5分でわかるオレンジワイン特集。オレンジワインについて、製法やブドウの品種を解説します。インポーターおすすめのオレンジワインも5アイテム厳選。

目次
1.オレンジワインとは?
2.ジョージアワインとは?
3.国産のオレンジワイン
4.【最新版】インポーター厳選!オレンジワイン5本

オレンジワインとは?

ここ数年で一気に広がりを見せている「オレンジワイン」。
ワイン通の中でも、その新しい味わいに虜になってしまう人が続出。
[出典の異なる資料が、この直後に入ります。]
-- pv_equiv track=rewrite | github.com/vladislavkleiman/DI_Bootcamp | week_19/day_2/daily_challenge.py | decode_matrix
-- ===== SOURCE A (Python) =====
-- def decode_matrix(m):
--     decoded_message = ''
--     for col in range(len(m[0])):
--         for row in range(len(m)):
--             if m[row][col].isalpha():
--                 decoded_message += m[row][col]
--             elif len(decoded_message) > 0 and decoded_message[-1] != ' ':
--                 decoded_message += ' '
--     return decoded_message
-- ===== SOURCE B (Python) =====
-- def decode_matrix(m):
--     # Pass 1: read column by column, emitting each alpha cell verbatim and a
--     # single space for every non-alpha cell.
--     parts = []
--     for col in range(len(m[0])):
--         for row in range(len(m)):
--             cell = m[row][col]
--             parts.append(cell if cell.isalpha() else ' ')
--     s = ''.join(parts)
--     # Pass 2: normalise - drop leading spaces and collapse runs of spaces.
--     out = []
--     for ch in s:
--         if ch != ' ' or (out and out[-1] != ' '):
--             out.append(ch)
--     return ''.join(out)
-- ===== Notes on version B (the rewrite author's own statement) =====
-- stated objective: simpler
-- what changed: B replaces A's inline accumulator with stateful space-insertion rules by a two-pass build-then-normalise decomposition: first flatten the column-major traversal into a raw string (alpha cell verbatim, one space per non-alpha cell), then a second pass drops leading spaces and collapses space runs.
import Mathlib
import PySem

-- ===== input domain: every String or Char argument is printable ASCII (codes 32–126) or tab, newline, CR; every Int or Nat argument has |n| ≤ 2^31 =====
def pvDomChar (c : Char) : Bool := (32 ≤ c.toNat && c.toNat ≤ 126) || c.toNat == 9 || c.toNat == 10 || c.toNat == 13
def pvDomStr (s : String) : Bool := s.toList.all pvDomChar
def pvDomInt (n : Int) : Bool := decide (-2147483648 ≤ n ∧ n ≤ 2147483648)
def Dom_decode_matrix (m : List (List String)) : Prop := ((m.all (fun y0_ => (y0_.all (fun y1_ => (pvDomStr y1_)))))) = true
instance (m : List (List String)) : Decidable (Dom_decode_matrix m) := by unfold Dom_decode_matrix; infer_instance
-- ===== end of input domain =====

-- B rebuilds the message in two passes (flatten column-major into a raw string, then
-- normalise spaces) instead of A's inline accumulator; objective: simpler decomposition.


-- ===== PORT A =====
-- Literal port of A; the message is carried as a List Char (PySem strings are exact
-- on the List Char side) and packed with String.mk at the end.
def decode_matrix (m : List (List String)) : String :=
  String.mk <|
    (List.range (m.getD 0 []).length).foldl (fun dec col =>
      (List.range m.length).foldl (fun dec row =>
        let cell := (m.getD row []).getD col ""   -- in range on Pre_ (Python raises outside)
        if PySem.Str.strIsalpha cell then dec ++ cell.toList
        else if 0 < dec.length ∧ dec.getLast? ≠ some ' ' then dec ++ [' ']
        else dec) dec) []

-- ===== PORT B =====
-- Pass 1 of Source B: flatten the column-major traversal into a raw char list
-- (alpha cell verbatim, a single space for every non-alpha cell).
def decode_matrix_raw (m : List (List String)) : List Char :=
  (List.range (m.getD 0 []).length).foldl (fun s col =>
    (List.range m.length).foldl (fun s row =>
      let cell := (m.getD row []).getD col ""   -- in range on Pre_ (Python raises outside)
      s ++ (if PySem.Str.strIsalpha cell then cell.toList else [' '])) s) []

-- Pass 2 of Source B: drop leading spaces, collapse runs of spaces.
def decode_matrix_norm (out : List Char) (ch : Char) : List Char :=
  if ch ≠ ' ' ∨ (out ≠ [] ∧ out.getLast? ≠ some ' ') then out ++ [ch] else out

def decode_matrix_alt (m : List (List String)) : String :=
  String.mk ((decode_matrix_raw m).foldl decode_matrix_norm [])

-- ===== PRECONDITION & SPEC =====
-- Pre_ excludes exactly the inputs where Python A raises IndexError: the empty matrix
-- (m[0]) and ragged matrices with a row shorter than the first row.
def Pre_decode_matrix (m : List (List String)) : Prop :=
  m ≠ [] ∧ ∀ row ∈ m, (m.getD 0 []).length ≤ row.length
instance (m : List (List String)) : Decidable (Pre_decode_matrix m) := by
  unfold Pre_decode_matrix; infer_instance
def pvWitness_decode_matrix : List (List String) :=
  [["H", "l", "o"], ["e", "l", "#"]]

def Spec_decode_matrix (m : List (List String)) (out : String) : Prop := out = decode_matrix_alt m
instance (m : List (List String)) (out : String) : Decidable (Spec_decode_matrix m out) := by unfold Spec_decode_matrix; infer_instance

-- ===== CLAIM (what is proved, stated in full; the proofs are below) =====
def Claim_equal_decode_matrix : Prop := ∀ (m : List (List String)), Dom_decode_matrix m → Pre_decode_matrix m → Spec_decode_matrix m (decode_matrix m)

-- ===== LEMMAS AND PROOFS =====

-- The chunk Source B's pass 1 emits for cell (row, col).
def dmPiece (m : List (List String)) (col row : Nat) : List Char :=
  let cell := (m.getD row []).getD col ""
  if PySem.Str.strIsalpha cell then cell.toList else [' ']

-- Normalising a chunk of non-space characters just appends it.
lemma norm_no_space (l d : List Char) (h : ∀ c ∈ l, c ≠ ' ') :
    l.foldl decode_matrix_norm d = d ++ l := by
  induction l generalizing d with
  | nil => simp
  | cons c t ih =>
    have hc : c ≠ ' ' := h c (by simp)
    simp only [List.foldl_cons, decode_matrix_norm, if_pos (Or.inl hc)]
    rw [ih _ (fun x hx => h x (by simp [hx]))]
    simp

-- An alpha string contains no space.
lemma alpha_no_space (s : List Char) (h : PySem.Chars.strIsalpha s = true) :
    ∀ c ∈ s, c ≠ ' ' := by
  unfold PySem.Chars.strIsalpha at h
  simp only [Bool.and_eq_true, List.all_eq_true] at h
  intro c hc hsp
  have := h.2 c hc
  rw [hsp] at this
  exact absurd this (by decide)

-- A's step on one cell equals normalising the piece Source B emits for that cell.
lemma step_cell (m : List (List String)) (col row : Nat) (d : List Char) :
    (let cell := (m.getD row []).getD col ""
     if PySem.Str.strIsalpha cell then d ++ cell.toList
     else if 0 < d.length ∧ d.getLast? ≠ some ' ' then d ++ [' ']
     else d)
    = (dmPiece m col row).foldl decode_matrix_norm d := by
  unfold dmPiece
  set cell := (m.getD row []).getD col "" with hc
  by_cases ha : PySem.Str.strIsalpha cell
  · rw [if_pos ha, if_pos ha,
      norm_no_space _ _ (alpha_no_space _ (by simpa [PySem.Str.strIsalpha] using ha))]
  · simp only [if_neg ha, List.foldl_cons, List.foldl_nil, decode_matrix_norm]
    have heq : (' ' ≠ ' ' ∨ (d ≠ [] ∧ d.getLast? ≠ some ' ')) ↔
        (0 < d.length ∧ d.getLast? ≠ some ' ') := by
      constructor
      · rintro (h | ⟨h1, h2⟩)
        · exact absurd rfl h
        · exact ⟨List.length_pos_iff.mpr h1, h2⟩
      · rintro ⟨h1, h2⟩
        exact Or.inr ⟨List.length_pos_iff.mp h1, h2⟩
    split_ifs with h1 h2 h2
    · rfl
    · exact absurd (heq.mpr h1) h2
    · exact absurd (heq.mp h2) h1
    · rfl

-- A fold by A's step over any index list is the normalisation of the flattened pieces.
lemma fold_eq_norm_flat (idx : List Nat) (m : List (List String)) (col : Nat) (d : List Char) :
    idx.foldl (fun dec row =>
        let cell := (m.getD row []).getD col ""
        if PySem.Str.strIsalpha cell then dec ++ cell.toList
        else if 0 < dec.length ∧ dec.getLast? ≠ some ' ' then dec ++ [' ']
        else dec) d
    = (idx.flatMap (dmPiece m col)).foldl decode_matrix_norm d := by
  induction idx generalizing d with
  | nil => simp
  | cons r t ih =>
    simp only [List.foldl_cons, List.flatMap_cons, List.foldl_append]
    rw [← step_cell m col r d, ih]

-- The whole of A is the normalisation of the whole flattened matrix.
lemma outer_eq_norm_flat (cols : List Nat) (m : List (List String)) (d : List Char) :
    cols.foldl (fun dec col =>
        (List.range m.length).foldl (fun dec row =>
          let cell := (m.getD row []).getD col ""
          if PySem.Str.strIsalpha cell then dec ++ cell.toList
          else if 0 < dec.length ∧ dec.getLast? ≠ some ' ' then dec ++ [' ']
          else dec) dec) d
    = (cols.flatMap (fun col => (List.range m.length).flatMap (dmPiece m col))).foldl
        decode_matrix_norm d := by
  induction cols generalizing d with
  | nil => simp
  | cons c t ih =>
    simp only [List.foldl_cons, List.flatMap_cons, List.foldl_append]
    rw [fold_eq_norm_flat, ih]

-- B's pass 1 computes exactly that flattened matrix.
lemma raw_eq_flat (m : List (List String)) :
    decode_matrix_raw m
    = (List.range (m.getD 0 []).length).flatMap
        (fun col => (List.range m.length).flatMap (dmPiece m col)) := by
  unfold decode_matrix_raw
  have h1 : ∀ (col : Nat) (s : List Char),
      (List.range m.length).foldl (fun s row =>
        let cell := (m.getD row []).getD col ""
        s ++ (if PySem.Str.strIsalpha cell then cell.toList else [' '])) s
      = s ++ (List.range m.length).flatMap (dmPiece m col) := by
    intro col s
    exact PySem.List.foldl_append_eq_flatMap (dmPiece m col) _ s
  rw [PySem.List.foldl_congr_mem _ _
      (fun s col => s ++ (List.range m.length).flatMap (dmPiece m col)) _
      (fun acc col _ => h1 col acc),
    PySem.List.foldl_append_eq_flatMap]
  simp

-- ===== VERDICT (by name: the statement is the Claim_ definition above) =====
theorem decode_matrix_spec : Claim_equal_decode_matrix := by
  intro m _ _
  unfold Spec_decode_matrix decode_matrix decode_matrix_alt
  rw [raw_eq_flat, outer_eq_norm_flat]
自然派ワインを好む人からも注目されており、赤ワイン・白ワイン・ロゼワインに続くワインとして人気になっています。

今までのワインとは一味違う、オレンジワインとは?
オレンジワインの製造法や使われる品種、トレンドとなった理由を解説していきます。

オレンジワインが人気になった理由


オレンジワインの発祥地はジョージア。ジョージアはワイン造りに長い歴史があり、様々なワインを造っている中の一つにオレンジワインがありました。しかし、当時は旧ソ連の支配下にあったことからオレンジワインが国際的に市場に出回ることはありませんでした。

そんな中、ジョージアで造られていたオレンジワインにインスピレーションを受けたのがイタリアのグラブナー氏やラディコン氏。
彼らは90年代にはじめてオレンジワインを完成させました。このオレンジワインが高く評価されたことをきっかけに、他の国々でもオレンジワインが造られるようになりました。同時にジョージアで造られたワインの流通も盛んになり、今の人気に至ります。

オレンジワインの製法


「オレンジワイン」という名前から、オレンジから造られたフルーティーなワインが想像できますが、オレンジワインは白ブドウから造られているワインです。

オレンジワインを一言で言うと、「白ブドウ」から「赤ワインの製法」で造られたワイン。
白ワインは白ブドウをつぶした後、種や果皮を取り除いてから発酵させます。一方赤ワインは黒ブドウをつぶした後、種や果皮も一緒に発酵させた後にワインのみを抽出します。
赤ブドウの鮮やかな色は、この製法による黒ブドウの果皮からできています。

オレンジワインは、この赤ワインの製法により造られたもの。
白ブドウから造られているのにオレンジになるのは、赤ワインの製法のように種や果皮を一緒に発酵させることから来ています。

オレンジワインに使われるブドウ


オレンジワインでは、白ワインと同じく白ブドウが使われます。
その中でも、アロマティック品種といわれる白ブドウを使って造られているものが多くあります。
アロマティック品種とは、そのブドウ特有の香りが際立つ品種のこと。アロマティック品種の白ブドウによる豊かな果汁の香りと、その白ブドウからできるワインの香りが近いというのも特徴です。
品種としては、リースリングやゲヴェルツトラミネールなどが挙げられます。

ジョージアワインとは?

ワインの発祥地として注目のジョージア。オレンジワインもジョージアで造られたのが始まりです。
ジョージアのワインの歴史や、ジョージア独自の製造方法、ジョージアで造られているオレンジワインについて解説していきます。

ジョージアのワインの歴史


ジョージアは、東欧の南コーカサス地方に位置しています。
ソビエド連邦から独立したのが1991年。それ以降、ジョージアのワインの世界的流通が目立つようになりました。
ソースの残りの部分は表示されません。